"...take away our Playstations
And we are a third world nation..."
—Ani DiFranco, "Self Evident"
Hope, Emily Dickinson's "thing with feathers," is what remains perched in the soul when faith has departed. I hope that I may live to see an America that no longer needs Michael Moore.
Yes, Michael Moore disappointed Progressives everywhere two years ago by actively campaigning for Clinton/Kaine, after the DNC dissed & dismissed Bernie Sanders and alienated his delegates.
Yes, Michael Moore, as a documentarian with a political agenda, is adept at manipulating and juxtaposing images to tell stories that promote said agenda, so the results often look like a victory of style over substance.

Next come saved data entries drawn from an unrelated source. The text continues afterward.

lemma pickMin_step (tb : Option String) (t : List (String × Int)) (d nd : String) (c nc : Int) :
    pickMin tb ((nd, nc) :: t) d c
      = pickMin tb t (pvAStepMin tb (d, c) (nd, nc)).1 (pvAStepMin tb (d, c) (nd, nc)).2 := by
  rw [pickMin_cons]
  have hub := PySem.List.foldl_min_le (t.map Prod.snd) (min c nc)
  by_cases htie : nc = c ∧ (tb = some nd ∨ tb = some d)
  · obtain ⟨h1, h2⟩ := htie
    subst h1
    obtain ⟨u, hu⟩ : ∃ u, tb = some u := by rcases h2 with h | h <;> exact ⟨_, h⟩
    have hu2 : u = nd ∨ u = d := by rcases h2 with h | h <;> [left; right] <;>
      (rw [hu] at h; exact Option.some_inj.mp h)
    have hstep : pvAStepMin tb (d, nc) (nd, nc) = (u, nc) := by
      unfold pvAStepMin
      rw [if_pos (⟨rfl, h2⟩ : nc = nc ∧ _), hu]
      rfl
    rw [hstep]
    simp only [pickMin, min_self]
    set M := (t.map Prod.snd).foldl min nc with hM
    by_cases hE : ∃ p ∈ t, tb = some p.1 ∧ p.2 = M
    · rw [if_pos (Or.inr (Or.inr hE)), if_pos (Or.inr hE)]
      simp [hu]
    · by_cases hcM : nc = M
      · have hcondL : (tb = some d ∧ nc = M) ∨ (tb = some nd ∧ nc = M) ∨
            (∃ p ∈ t, tb = some p.1 ∧ p.2 = M) := by
          rcases hu2 with h | h
          · exact Or.inr (Or.inl ⟨h ▸ hu, hcM⟩)
          · exact Or.inl ⟨h ▸ hu, hcM⟩
        rw [if_pos hcondL, if_pos (Or.inl ⟨hu, hcM⟩)]
        simp [hu]
      · have hL : ¬((tb = some d ∧ nc = M) ∨ (tb = some nd ∧ nc = M) ∨
            (∃ p ∈ t, tb = some p.1 ∧ p.2 = M)) := by
          rintro (⟨_, h⟩ | ⟨_, h⟩ | h)
          · exact hcM h
          · exact hcM h
          · exact hE h
        have hR : ¬((tb = some u ∧ nc = M) ∨ (∃ p ∈ t, tb = some p.1 ∧ p.2 = M)) := by
          rintro (⟨_, h⟩ | h)
          · exact hcM h
          · exact hE h
        rw [if_neg hL, if_neg hR, if_neg hcM, if_neg hcM, if_neg hcM]
  · by_cases hlt : nc < c
    · have hstep : pvAStepMin tb (d, c) (nd, nc) = (nd, nc) := by
        unfold pvAStepMin
        rw [if_neg htie, if_pos hlt]
      rw [hstep]
      simp only [pickMin]
      rw [min_eq_right (le_of_lt hlt)] at *
      set M := (t.map Prod.snd).foldl min nc with hM
      have hcM : ¬ c = M := by have := hub.1; omega
      by_cases h1 : (tb = some nd ∧ nc = M) ∨ (∃ p ∈ t, tb = some p.1 ∧ p.2 = M)
      · rw [if_pos (Or.inr h1), if_pos h1]
        obtain ⟨u, hu⟩ : ∃ u, tb = some u := by
          rcases h1 with ⟨h, _⟩ | ⟨p, _, h, _⟩ <;> exact ⟨_, h⟩
        simp [hu]
      · have hL : ¬((tb = some d ∧ c = M) ∨ (tb = some nd ∧ nc = M) ∨
            (∃ p ∈ t, tb = some p.1 ∧ p.2 = M)) := by
          rintro (⟨_, h⟩ | h | h)
          · exact hcM h
          · exact h1 (Or.inl h)
          · exact h1 (Or.inr h)
        rw [if_neg hL, if_neg h1, if_neg hcM]
    · have hle : c ≤ nc := le_of_not_gt hlt
      have hstep : pvAStepMin tb (d, c) (nd, nc) = (d, c) := by
        unfold pvAStepMin
        rw [if_neg htie, if_neg hlt]
      rw [hstep]
      simp only [pickMin]
      rw [min_eq_left hle] at *
      set M := (t.map Prod.snd).foldl min c with hM
      have hcle : M ≤ c := hub.1
      have hmid : ¬ (tb = some nd ∧ nc = M) := by
        rintro ⟨h4, h5⟩
        exact htie ⟨by omega, Or.inl h4⟩
      by_cases h1 : (tb = some d ∧ c = M) ∨ (∃ p ∈ t, tb = some p.1 ∧ p.2 = M)
      · have hL : (tb = some d ∧ c = M) ∨ (tb = some nd ∧ nc = M) ∨
            (∃ p ∈ t, tb = some p.1 ∧ p.2 = M) := by
          rcases h1 with h | h
          · exact Or.inl h
          · exact Or.inr (Or.inr h)
        rw [if_pos hL, if_pos h1]
      · have hL : ¬((tb = some d ∧ c = M) ∨ (tb = some nd ∧ nc = M) ∨
            (∃ p ∈ t, tb = some p.1 ∧ p.2 = M)) := by
          rintro (h | h | h)
          · exact h1 (Or.inl h)
          · exact hmid h
          · exact h1 (Or.inr h)
        rw [if_neg hL, if_neg h1]
        by_cases h2 : c = M
        · rw [if_pos h2, if_pos h2]
        · rw [if_neg h2, if_neg h2, if_neg (by omega)]

lemma pickMax_head (tb : Option String) (x1 : String) (k : Int) (rest : List (String × Int)) :
    pickMax tb rest x1 k =
      (let M := (rest.map Prod.snd).foldl max k
       if ((x1, k) :: rest).any (fun p => some p.1 == tb && p.2 == M) then tb.getD ""
       else ((((x1, k) :: rest).find? (fun p => p.2 == M)).map Prod.fst).getD "") := by
  simp only [pickMax]
  set M := (rest.map Prod.snd).foldl max k with hM
  have hany : (((x1, k) :: rest).any (fun p => some p.1 == tb && p.2 == M) = true)
      ↔ ((tb = some x1 ∧ k = M) ∨ ∃ p ∈ rest, tb = some p.1 ∧ p.2 = M) := by
    simp only [List.any_cons, Bool.or_eq_true, Bool.and_eq_true, beq_iff_eq, List.any_eq_true]
    constructor
    · rintro (⟨h1, h2⟩ | ⟨p, hp, h1, h2⟩)
      · exact Or.inl ⟨h1.symm, h2⟩
      · exact Or.inr ⟨p, hp, h1.symm, h2⟩
    · rintro (⟨h1, h2⟩ | ⟨p, hp, h1, h2⟩)
      · exact Or.inl ⟨h1.symm, h2⟩
      · exact Or.inr ⟨p, hp, h1.symm, h2⟩
  by_cases hc : (tb = some x1 ∧ k = M) ∨ ∃ p ∈ rest, tb = some p.1 ∧ p.2 = M
  · rw [if_pos hc, if_pos (hany.mpr hc)]
    obtain ⟨u, hu⟩ : ∃ u, tb = some u := by
      rcases hc with ⟨h, _⟩ | ⟨p, _, h, _⟩ <;> exact ⟨_, h⟩
    simp [hu]
  · have hcb : ¬(((x1, k) :: rest).any (fun p => some p.1 == tb && p.2 == M) = true) := by
      rw [hany]; exact hc
    rw [if_neg hc]
    by_cases hk : k = M
    · rw [if_pos hk, if_neg hcb, List.find?_cons_of_pos (by simpa using hk)]
      simp
    · rw [if_neg hk, if_neg hcb, List.find?_cons_of_neg (by simpa using hk)]

lemma pickMin_head (tb : Option String) (x1 : String) (k : Int) (rest : List (String × Int)) :
    pickMin tb rest x1 k =
      (let M := (rest.map Prod.snd).foldl min k
       if ((x1, k) :: rest).any (fun p => some p.1 == tb && p.2 == M) then tb.getD ""
       else ((((x1, k) :: rest).find? (fun p => p.2 == M)).map Prod.fst).getD "") := by
  simp only [pickMin]
  set M := (rest.map Prod.snd).foldl min k with hM
  have hany : (((x1, k) :: rest).any (fun p => some p.1 == tb && p.2 == M) = true)
      ↔ ((tb = some x1 ∧ k = M) ∨ ∃ p ∈ rest, tb = some p.1 ∧ p.2 = M) := by
    simp only [List.any_cons, Bool.or_eq_true, Bool.and_eq_true, beq_iff_eq, List.any_eq_true]
    constructor
    · rintro (⟨h1, h2⟩ | ⟨p, hp, h1, h2⟩)
      · exact Or.inl ⟨h1.symm, h2⟩
      · exact Or.inr ⟨p, hp, h1.symm, h2⟩
    · rintro (⟨h1, h2⟩ | ⟨p, hp, h1, h2⟩)
      · exact Or.inl ⟨h1.symm, h2⟩
      · exact Or.inr ⟨p, hp, h1.symm, h2⟩
  by_cases hc : (tb = some x1 ∧ k = M) ∨ ∃ p ∈ rest, tb = some p.1 ∧ p.2 = M
  · rw [if_pos hc, if_pos (hany.mpr hc)]
    obtain ⟨u, hu⟩ : ∃ u, tb = some u := by
      rcases hc with ⟨h, _⟩ | ⟨p, _, h, _⟩ <;> exact ⟨_, h⟩
    simp [hu]
  · have hcb : ¬(((x1, k) :: rest).any (fun p => some p.1 == tb && p.2 == M) = true) := by
      rw [hany]; exact hc
    rw [if_neg hc]
    by_cases hk : k = M
    · rw [if_pos hk, if_neg hcb, List.find?_cons_of_pos (by simpa using hk)]
      simp
    · rw [if_neg hk, if_neg hcb, List.find?_cons_of_neg (by simpa using hk)]


lemma foldMax_eq (tb : Option String) (l : List (String × Int)) :
    ∀ s : String × Int, l.foldl (pvAStepMax tb) s = (pickMax tb l s.1 s.2, (l.map Prod.snd).foldl max s.2) := by
  induction l with
  | nil =>
    intro ⟨d, c⟩
    simp only [List.foldl_nil, List.map_nil, pickMax]
    by_cases h : tb = some d
    · simp [h]
    · simp [h]
  | cons p t ih =>
    intro ⟨d, c⟩
    obtain ⟨nd, nc⟩ := p
    rw [List.foldl_cons, ih, pickMax_step, List.map_cons, List.foldl_cons, maxStep_snd]

lemma foldMin_eq (tb : Option String) (l : List (String × Int)) :
    ∀ s : String × Int, l.foldl (pvAStepMin tb) s = (pickMin tb l s.1 s.2, (l.map Prod.snd).foldl min s.2) := by
  induction l with
  | nil =>
    intro ⟨d, c⟩
    simp only [List.foldl_nil, List.map_nil, pickMin]
    by_cases h : tb = some d
    · simp [h]
    · simp [h]
  | cons p t ih =>
    intro ⟨d, c⟩
    obtain ⟨nd, nc⟩ := p
    rw [List.foldl_cons, ih, pickMin_step, List.map_cons, List.foldl_cons, minStep_snd]

lemma pvALoop_eq (tb : Option String) (l : List (String × Int)) :
    ∀ mx mn tot, pvALoop tb l mx mn tot =
      (l.foldl (pvAStepMax tb) mx, l.foldl (pvAStepMin tb) mn, tot + (l.map Prod.snd).sum) := by
  induction l with
  | nil => intro mx mn tot; simp [pvALoop]
  | cons p t ih =>
    intro mx mn tot
    simp only [pvALoop, ih, List.foldl_cons, List.map_cons, List.sum_cons]
    rw [add_assoc]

And yes, every feature-length documentary that Michael Moore turns in gets lauded as his most important movie yet! thanks partly to the hype machine of which he is an integral part.
Moore has been producing these movies for nearly 30 years now, and I'm tired of them—not because they lack quality or because Moore himself is obnoxious or because he keeps recycling the same shtick, but because they continue to be so damn necessary. Despite the laughs at the expense of politicians and celebrities, his films are difficult to watch because, despite his decades of effort, the Real America that he depicts in them has grown steadily worse since Roger & Me. The situation in his hometown of Flint, Michigan, certainly has degraded, and it was already reaching Third World status in 1990.
By the end of last night's special screening of Fahrenheit 11/9 at the Edwards 24 Greenway, I felt literally sick to my stomach. So did Kayleen: She had to leave the room twice during the screening to vomit. Our nausea may have resulted from the "dodgy Thai food" (her words) that we ate before the show, but the images on the screen certainly didn't help.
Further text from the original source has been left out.